-- pv_equiv track=rewrite | github.com/kbaker827/boss-assistant | email_assistant_cli.py | extract_request
-- ===== SOURCE A (Python) =====
-- def extract_request(email_data):
--     """Extract the specific request from email"""
--     body = email_data.get('body', '')
--     lines = body.split('\n')
--
--     for line in lines:
--         line = line.strip()
--         if len(line) > 10 and len(line) < 200:
--             if any(word in line.lower() for word in ['can you', 'could you', 'please', 'need', 'want', 'would you']):
--                 return line
--
--     for line in lines:
--         line = line.strip()
--         if len(line) > 10:
--             return line[:200]
--
--     return body[:200]
-- ===== SOURCE B (Python) =====
-- def extract_request(email_data):
--     """Extract the specific request from email (single pass with fallback)."""
--     body = email_data.get('body', '')
--     fallback = None
--     for raw in body.split('\n'):
--         line = raw.strip()
--         if fallback is None and len(line) > 10:
--             fallback = line
--         if 10 < len(line) < 200 and any(w in line.lower() for w in
--                 ['can you', 'could you', 'please', 'need', 'want', 'would you']):
--             return line
--     return fallback[:200] if fallback is not None else body[:200]
-- ===== Notes on version B (the rewrite author's own statement) =====
-- stated objective: simpler
-- what changed: Replaces A's two sequential scans over the split lines by a single pass that returns the first keyword line immediately while remembering the first len>10 line as a fallback.
import Mathlib
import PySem

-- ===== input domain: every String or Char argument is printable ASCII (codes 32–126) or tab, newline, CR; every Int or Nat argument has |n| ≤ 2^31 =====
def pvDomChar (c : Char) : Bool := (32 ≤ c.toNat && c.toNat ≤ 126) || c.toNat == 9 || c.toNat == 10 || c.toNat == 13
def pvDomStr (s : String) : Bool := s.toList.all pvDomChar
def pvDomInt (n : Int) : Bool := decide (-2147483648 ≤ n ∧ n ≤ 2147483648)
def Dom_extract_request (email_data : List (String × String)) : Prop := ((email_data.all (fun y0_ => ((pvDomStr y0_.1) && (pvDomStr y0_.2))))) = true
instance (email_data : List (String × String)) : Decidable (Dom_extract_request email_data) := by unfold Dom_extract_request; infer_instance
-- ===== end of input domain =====

-- B replaces A's two sequential scans of the lines by one pass with a remembered fallback (objective: simpler).

-- ===== PORT A =====
-- any(word in line.lower() for word in [...])
def kwAnyA (line : String) : Bool :=
  ["can you", "could you", "please", "need", "want", "would you"].any
    (fun w => PySem.Str.isIn w (PySem.Str.lower line))

-- first for-loop of A: first stripped line with 10 < len < 200 containing a keyword
def loopA1 : List String → Option String
  | [] => none
  | l :: rest =>
    let line := PySem.Str.strip l
    if PySem.Str.len line > 10 && PySem.Str.len line < 200 then
      if kwAnyA line then some line else loopA1 rest
    else loopA1 rest

-- second for-loop of A: first stripped line with len > 10, truncated to 200
def loopA2 : List String → Option String
  | [] => none
  | l :: rest =>
    let line := PySem.Str.strip l
    if PySem.Str.len line > 10 then some (PySem.Str.slice line none (some 200))
    else loopA2 rest

def extract_request (email_data : List (String × String)) : String :=
  let body := PySem.Dict.getD (PySem.Dict.mk email_data) "body" ""
  let lines := (PySem.Str.split? body "\n").getD []  -- sep ≠ "" so split? is some; getD [] exact
  match loopA1 lines with
  | some r => r
  | none =>
    match loopA2 lines with
    | some r => r
    | none => PySem.Str.slice body none (some 200)

-- ===== PORT B =====
def kwAnyB (line : String) : Bool :=
  ["can you", "could you", "please", "need", "want", "would you"].any
    (fun w => PySem.Str.isIn w (PySem.Str.lower line))

-- B's one pass: fallback threaded through; early return on a keyword line
def loopB (body : String) : List String → Option String → String
  | [], fallback =>
    match fallback with
    | some f => PySem.Str.slice f none (some 200)
    | none => PySem.Str.slice body none (some 200)
  | raw :: rest, fallback =>
    let line := PySem.Str.strip raw
    let fallback := if fallback.isNone && PySem.Str.len line > 10 then some line else fallback
    if 10 < PySem.Str.len line && PySem.Str.len line < 200 && kwAnyB line then line
    else loopB body rest fallback

def extract_request_alt (email_data : List (String × String)) : String :=
  let body := PySem.Dict.getD (PySem.Dict.mk email_data) "body" ""
  loopB body ((PySem.Str.split? body "\n").getD []) none  -- sep ≠ "" so split? is some; getD [] exact

-- ===== PRECONDITION & SPEC =====
def Spec_extract_request (email_data : List (String × String)) (out : String) : Prop := out = extract_request_alt email_data
instance (email_data : List (String × String)) (out : String) : Decidable (Spec_extract_request email_data out) := by unfold Spec_extract_request; infer_instance

-- ===== CLAIM (what is proved, stated in full; the proofs are below) =====
def Claim_equal_extract_request : Prop := ∀ (email_data : List (String × String)), Dom_extract_request email_data → Spec_extract_request email_data (extract_request email_data)

-- ===== LEMMAS AND PROOFS =====

-- B's one pass, started from any fallback state, computes A's two-pass answer.
theorem loopB_eq (body : String) (lines : List String) (fb : Option String) :
    loopB body lines fb =
      match loopA1 lines with
      | some r => r
      | none =>
        match fb with
        | some f => PySem.Str.slice f none (some 200)
        | none =>
          match loopA2 lines with
          | some r => r
          | none => PySem.Str.slice body none (some 200) := by
  induction lines generalizing fb with
  | nil => cases fb <;> simp [loopB, loopA1, loopA2]
  | cons raw rest ih =>
    by_cases h1 : 10 < (PySem.Chars.strip raw.toList).length
    · by_cases h2 : (PySem.Chars.strip raw.toList).length < 200
      · by_cases h3 : kwAnyA (PySem.Str.strip raw) = true
        · have h3' : kwAnyB (PySem.Str.strip raw) = true := h3
          simp [loopB, loopA1, h1, h2, h3, h3']
        · have h3' : ¬ kwAnyB (PySem.Str.strip raw) = true := h3
          cases fb <;> simp [loopB, loopA1, loopA2, h1, h2, h3, h3', ih]
      · cases fb <;> simp [loopB, loopA1, loopA2, h1, h2, ih]
    · cases fb <;> simp [loopB, loopA1, loopA2, h1, ih]

-- ===== VERDICT (by name: the statement is the Claim_ definition above) =====
theorem extract_request_spec : Claim_equal_extract_request := by
  intro email_data _
  unfold Spec_extract_request extract_request extract_request_alt
  rw [loopB_eq]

+===+

WORK TO BE COMPLETED. Lines that contain "rest" are the result; find them in the entries above and copy each one.

RESPONSE AREA.
  | l :: rest =>
      if kwAnyA line then some line else loopA1 rest
    else loopA1 rest
  | l :: rest =>
    else loopA2 rest
  | raw :: rest, fallback =>
    else loopB body rest fallback
  | cons raw rest ih =>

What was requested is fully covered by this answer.